YOUR GOAL: In the listing below, how many lines contain the word "statement"? Answer with the number alone.

======

-- pv_equiv track=rewrite | github.com/miliar/Code_Jam_Webscraper | solutions_python/Problem_201/672.py | bathroom_stalls
-- ===== SOURCE A (Python) =====
-- def get_stall(n):
--     if n % 2 == 0:
--         return n // 2, (n // 2) - 1
--     else:
--         return n // 2, n // 2
--
-- def bathroom_stalls(N, K):
--     level, count = 1, 1
--     n1, n2, k1, k2 = N - 1, N, 0, 1
--     while K > count:
--         level *= 2
--         count += level
--         if n2 % 2 == 0:
--             n2, n1 = (n2 // 2), (n2 // 2 - 1)
--             k2, k1 = k2, k2 + k1 * 2
--         else:
--             n2, n1 = (n2 // 2), (n2 // 2 - 1)
--             k2, k1 = k2 * 2 + k1, k1
--     n = n2 if K - count + level <= k2 else n1
--     a, b = get_stall(n)
--     return "{} {}".format(max(a, b), min(a, b))
-- ===== SOURCE B (Python) =====
-- def bathroom_stalls(N, K):
--     # closed form: after d = bit_length(max(K,1)) - 1 full rounds, segment sizes are
--     # N//2**d and N//2**d - 1, with N % 2**d + 1 segments of the larger size.
--     d = max(K, 1).bit_length() - 1
--     p = 2 ** d
--     n = N // p if K - p + 1 <= N % p + 1 else N // p - 1
--     return "{} {}".format(n // 2, (n - 1) // 2)
-- ===== Notes on version B (the rewrite author's own statement) =====
-- stated objective: simpler
-- what changed: B replaces A's six-variable level-by-level simulation loop with a closed form: the round index d comes from the bit length of K, and the segment size and its multiplicity at that round are N // 2**d and N % 2**d + 1.
import Mathlib
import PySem

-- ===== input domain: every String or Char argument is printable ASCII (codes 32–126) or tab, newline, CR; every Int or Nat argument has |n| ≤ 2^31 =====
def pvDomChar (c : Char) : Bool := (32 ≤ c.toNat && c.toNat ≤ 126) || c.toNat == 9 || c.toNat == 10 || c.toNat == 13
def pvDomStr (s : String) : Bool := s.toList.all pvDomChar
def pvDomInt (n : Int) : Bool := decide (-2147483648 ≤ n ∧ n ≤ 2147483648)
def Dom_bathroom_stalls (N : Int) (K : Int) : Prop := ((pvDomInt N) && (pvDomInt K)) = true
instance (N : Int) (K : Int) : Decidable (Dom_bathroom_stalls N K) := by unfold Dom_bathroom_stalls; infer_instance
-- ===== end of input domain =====

-- B replaces A's level-by-level simulation loop with a closed form (simpler, O(1) arithmetic).

-- ===== PORT A =====
-- helper get_stall(n)
def getStall (n : Int) : Int × Int :=
  if PySem.Int.mod n 2 = 0 then
    (PySem.Int.floordiv n 2, PySem.Int.floordiv n 2 - 1)
  else
    (PySem.Int.floordiv n 2, PySem.Int.floordiv n 2)

-- the 'while K > count' loop of A, with its six state variables; 0 < level justifies termination
def pyALoop (K level count n1 n2 k1 k2 : Int) (hl : 0 < level) :
    Int × Int × Int × Int × Int × Int :=
  if h : count < K then
    let level' := level * 2
    let count' := count + level'
    if PySem.Int.mod n2 2 = 0 then
      pyALoop K level' count' (PySem.Int.floordiv n2 2 - 1) (PySem.Int.floordiv n2 2)
        (k2 + k1 * 2) k2 (by omega)
    else
      pyALoop K level' count' (PySem.Int.floordiv n2 2 - 1) (PySem.Int.floordiv n2 2)
        k1 (k2 * 2 + k1) (by omega)
  else
    (level, count, n1, n2, k1, k2)
termination_by (K - count).toNat
decreasing_by all_goals omega

def bathroom_stalls (N : Int) (K : Int) : String :=
  let s := pyALoop K 1 1 (N - 1) N 0 1 one_pos   -- (level, count, n1, n2, k1, k2)
  let level := s.1
  let count := s.2.1
  let n1 := s.2.2.1
  let n2 := s.2.2.2.1
  let k2 := s.2.2.2.2.2
  let n := if K - count + level ≤ k2 then n2 else n1
  let ab := getStall n
  PySem.Int.toStr (max ab.1 ab.2) ++ " " ++ PySem.Int.toStr (min ab.1 ab.2)

-- ===== PORT B =====
def bathroom_stalls_alt (N : Int) (K : Int) : String :=
  let d : Nat := PySem.Int.bitLength (max K 1) - 1
  let p : Int := 2 ^ d
  let n : Int :=
    if K - p + 1 ≤ PySem.Int.mod N p + 1 then PySem.Int.floordiv N p
    else PySem.Int.floordiv N p - 1
  PySem.Int.toStr (PySem.Int.floordiv n 2) ++ " " ++ PySem.Int.toStr (PySem.Int.floordiv (n - 1) 2)

-- ===== PRECONDITION & SPEC =====
def Spec_bathroom_stalls (N : Int) (K : Int) (out : String) : Prop := out = bathroom_stalls_alt N K
instance (N : Int) (K : Int) (out : String) : Decidable (Spec_bathroom_stalls N K out) := by unfold Spec_bathroom_stalls; infer_instance

-- ===== CLAIM (what is proved, stated in full; the proofs are below) =====
def Claim_equal_bathroom_stalls : Prop := ∀ (N : Int) (K : Int), Dom_bathroom_stalls N K → Spec_bathroom_stalls N K (bathroom_stalls N K)

-- ===== LEMMAS AND PROOFS =====

lemma pv_mod_bounds (a b : Int) (hb : 0 < b) :
    0 ≤ PySem.Int.mod a b ∧ PySem.Int.mod a b < b := by
  rw [PySem.Int.mod_eq_emod_of_pos hb]
  exact ⟨Int.emod_nonneg _ (by omega), Int.emod_lt_of_pos _ hb⟩

-- rewriting all six arguments of the loop at once (the proof argument is irrelevant)
lemma pyALoop_congr {K l c n1 n2 k1 k2 l' c' n1' n2' k1' k2' : Int}
    (hl0 : 0 < l) (hl0' : 0 < l')
    (h1 : l = l') (h2 : c = c') (h3 : n1 = n1') (h4 : n2 = n2')
    (h5 : k1 = k1') (h6 : k2 = k2') :
    pyALoop K l c n1 n2 k1 k2 hl0 = pyALoop K l' c' n1' n2' k1' k2' hl0' := by
  subst h1 h2 h3 h4 h5 h6; rfl

-- halving step: floordiv/mod by 2^d compose to floordiv/mod by 2^(d+1)
lemma pv_step_div_mod (N : Int) (d : Nat) :
    PySem.Int.floordiv (PySem.Int.floordiv N (2 ^ d)) 2 = PySem.Int.floordiv N (2 ^ (d + 1)) ∧
    PySem.Int.mod N (2 ^ (d + 1)) =
      PySem.Int.mod (PySem.Int.floordiv N (2 ^ d)) 2 * 2 ^ d + PySem.Int.mod N (2 ^ d) := by
  have hp : (0:Int) < 2 ^ d := by positivity
  have hpp : (0:Int) < 2 ^ (d + 1) := by positivity
  have hps : (2:Int) ^ (d + 1) = 2 ^ d * 2 := pow_succ 2 d
  have h1 := PySem.Int.floordiv_mul_add_mod N (2 ^ d)
  have hr := pv_mod_bounds N (2 ^ d) hp
  have h2 := PySem.Int.floordiv_mul_add_mod (PySem.Int.floordiv N (2 ^ d)) 2
  have hb := pv_mod_bounds (PySem.Int.floordiv N (2 ^ d)) 2 (by norm_num)
  set q := PySem.Int.floordiv N (2 ^ d) with hqd
  set r := PySem.Int.mod N (2 ^ d) with hrd
  set q2 := PySem.Int.floordiv q 2 with hq2d
  set b := PySem.Int.mod q 2 with hbd
  have hdiv : PySem.Int.floordiv N (2 ^ (d + 1)) = q2 := by
    rw [PySem.Int.floordiv_eq_iff_of_pos hpp, hps]
    constructor
    · nlinarith [hr.1, hb.1, mul_nonneg hb.1 hp.le]
    · nlinarith [hr.2, hb.2, mul_nonneg (by omega : (0:Int) ≤ 1 - b) hp.le]
  have hmod := PySem.Int.floordiv_mul_add_mod N (2 ^ (d + 1))
  rw [hdiv] at hmod
  refine ⟨hdiv.symm, ?_⟩
  linear_combination hmod - h1 - 2 ^ d * h2 - q2 * hps

-- the loop, started at the depth-d state, finishes at the depth-D state
lemma pv_loop_char (N K : Int) (D : Nat)
    (hKle : K ≤ 2 ^ (D + 1) - 1) (hlow : D = 0 ∨ (2 : Int) ^ D ≤ K) :
    ∀ k d (hl : (0:Int) < 2 ^ d), D - d = k → d ≤ D →
      pyALoop K (2 ^ d) (2 ^ (d + 1) - 1)
        (PySem.Int.floordiv N (2 ^ d) - 1) (PySem.Int.floordiv N (2 ^ d))
        (2 ^ d - (PySem.Int.mod N (2 ^ d) + 1)) (PySem.Int.mod N (2 ^ d) + 1) hl =
      (2 ^ D, 2 ^ (D + 1) - 1,
        PySem.Int.floordiv N (2 ^ D) - 1, PySem.Int.floordiv N (2 ^ D),
        2 ^ D - (PySem.Int.mod N (2 ^ D) + 1), PySem.Int.mod N (2 ^ D) + 1) := by
  intro k
  induction k with
  | zero =>
    intro d hl hk hdD
    have hdd : d = D := by omega
    subst hdd
    rw [pyALoop, dif_neg (not_lt.mpr (by linarith))]
  | succ k IH =>
    intro d hl hk hdD
    have hdD' : d < D := by omega
    have hDne : D ≠ 0 := by omega
    have hge : (2:Int) ^ (d + 1) ≤ 2 ^ D := pow_le_pow_right₀ (by norm_num) (by omega)
    have hKgt : (2:Int) ^ (d + 1) - 1 < K := by
      rcases hlow with h | h
      · exact absurd h hDne
      · linarith
    have st := pv_step_div_mod N d
    have hmb := pv_mod_bounds (PySem.Int.floordiv N (2 ^ d)) 2 (by norm_num)
    have hl' : (0:Int) < 2 ^ (d + 1) := by positivity
    have hps : (2:Int) ^ (d + 1) = 2 ^ d * 2 := pow_succ 2 d
    have hps2 : (2:Int) ^ (d + 2) = 2 ^ (d + 1) * 2 := pow_succ 2 (d + 1)
    rw [pyALoop, dif_pos hKgt]
    by_cases hm : PySem.Int.mod (PySem.Int.floordiv N (2 ^ d)) 2 = 0
    · rw [if_pos hm]
      refine Eq.trans (pyALoop_congr _ hl' (by linarith) (by linarith) (by rw [st.1]) (by rw [st.1]) ?_ ?_) (IH (d + 1) hl' (by omega) (by omega))
      · rw [st.2, hm]; ring_nf
      · rw [st.2, hm]; ring
    · have hm1 : PySem.Int.mod (PySem.Int.floordiv N (2 ^ d)) 2 = 1 := by omega
      rw [if_neg hm]
      refine Eq.trans (pyALoop_congr _ hl' (by linarith) (by linarith) (by rw [st.1]) (by rw [st.1]) ?_ ?_) (IH (d + 1) hl' (by omega) (by omega))
      · rw [st.2, hm1]; ring_nf
      · rw [st.2, hm1]; ring

-- max/min of get_stall n are n//2 and (n-1)//2
lemma pv_getstall (n : Int) :
    max (getStall n).1 (getStall n).2 = PySem.Int.floordiv n 2 ∧
    min (getStall n).1 (getStall n).2 = PySem.Int.floordiv (n - 1) 2 := by
  have h2 := PySem.Int.floordiv_mul_add_mod n 2
  have hb := pv_mod_bounds n 2 (by norm_num)
  unfold getStall
  by_cases hm : PySem.Int.mod n 2 = 0
  · rw [if_pos hm]
    have hfd : PySem.Int.floordiv (n - 1) 2 = PySem.Int.floordiv n 2 - 1 := by
      rw [PySem.Int.floordiv_eq_iff_of_pos (by norm_num)]; omega
    constructor
    · exact max_eq_left (by omega)
    · rw [hfd]; exact min_eq_right (by omega)
  · have hm1 : PySem.Int.mod n 2 = 1 := by omega
    rw [if_neg hm]
    have hfd : PySem.Int.floordiv (n - 1) 2 = PySem.Int.floordiv n 2 := by
      rw [PySem.Int.floordiv_eq_iff_of_pos (by norm_num)]; omega
    constructor
    · show max (PySem.Int.floordiv n 2) (PySem.Int.floordiv n 2) = PySem.Int.floordiv n 2
      rw [max_self]
    · show min (PySem.Int.floordiv n 2) (PySem.Int.floordiv n 2) = PySem.Int.floordiv (n - 1) 2
      rw [min_self, hfd]

-- ===== VERDICT (by name: the statement is the Claim_ definition above) =====
theorem bathroom_stalls_spec : Claim_equal_bathroom_stalls := by
  intro N K _
  show bathroom_stalls N K = bathroom_stalls_alt N K
  set D : Nat := PySem.Int.bitLength (max K 1) - 1 with hD
  have hM1 : (1:Int) ≤ max K 1 := le_max_right _ _
  have hbl := PySem.Int.lt_two_pow_bitLength (max K 1)
  have hbl1 : 1 ≤ PySem.Int.bitLength (max K 1) := by
    by_contra h
    have h0 : PySem.Int.bitLength (max K 1) = 0 := by omega
    rw [h0] at hbl; omega
  have hDD : PySem.Int.bitLength (max K 1) = D + 1 := by omega
  have habs : ((max K 1).natAbs : Int) = max K 1 := Int.natAbs_of_nonneg (by omega)
  have hup : max K 1 ≤ 2 ^ (D + 1) - 1 := by
    rw [hDD] at hbl
    have h1 : ((max K 1).natAbs : Int) < ((2 ^ (D + 1) : Nat) : Int) := by exact_mod_cast hbl
    rw [habs] at h1
    push_cast at h1
    omega
  have hK1 : K ≤ 2 ^ (D + 1) - 1 := le_trans (le_max_left K 1) hup
  have hlow : D = 0 ∨ (2:Int) ^ D ≤ K := by
    by_cases hk : K ≤ 1
    · left
      have h1 : max K 1 = 1 := max_eq_right hk
      have h2 : PySem.Int.bitLength (max K 1) = 1 := by rw [h1]; decide
      omega
    · right
      have hKm : max K 1 = K := max_eq_left (by omega)
      have hlo := PySem.Int.two_pow_bitLength_le (max K 1) (by omega)
      rw [hDD, Nat.add_sub_cancel] at hlo
      calc (2:Int) ^ D = ((2 ^ D : Nat) : Int) := by push_cast; ring
        _ ≤ ((max K 1).natAbs : Int) := by exact_mod_cast hlo
        _ = K := by rw [habs, hKm]
  have hloop := pv_loop_char N K D hK1 hlow D 0 (by norm_num) (by omega) (by omega)
  have hd1 : PySem.Int.floordiv N 1 = N := by
    rw [PySem.Int.floordiv_eq_ediv_of_pos one_pos]; exact Int.ediv_one N
  have hm1 : PySem.Int.mod N 1 = 0 := by
    rw [PySem.Int.mod_eq_emod_of_pos one_pos]; exact Int.emod_one N
  have hbridge : pyALoop K 1 1 (N - 1) N 0 1 one_pos =
      pyALoop K (2 ^ (0:Nat)) (2 ^ (0 + 1) - 1)
        (PySem.Int.floordiv N (2 ^ (0:Nat)) - 1) (PySem.Int.floordiv N (2 ^ (0:Nat)))
        (2 ^ (0:Nat) - (PySem.Int.mod N (2 ^ (0:Nat)) + 1)) (PySem.Int.mod N (2 ^ (0:Nat)) + 1)
        (by norm_num) :=
    pyALoop_congr one_pos (by norm_num) (by norm_num) (by norm_num)
      (by rw [pow_zero, hd1]) (by rw [pow_zero, hd1])
      (by rw [pow_zero, hm1]; norm_num) (by rw [pow_zero, hm1]; norm_num)
  unfold bathroom_stalls bathroom_stalls_alt
  rw [hbridge, hloop, ← hD]
  dsimp only
  have hc : (K - (2 ^ (D + 1) - 1) + 2 ^ D ≤ PySem.Int.mod N (2 ^ D) + 1) =
      (K - 2 ^ D + 1 ≤ PySem.Int.mod N (2 ^ D) + 1) := by
    apply propext
    rw [pow_succ]
    constructor <;> intro h <;> linarith
  simp only [hc]
  rw [(pv_getstall _).1, (pv_getstall _).2]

======

SOLUTION BELOW: 2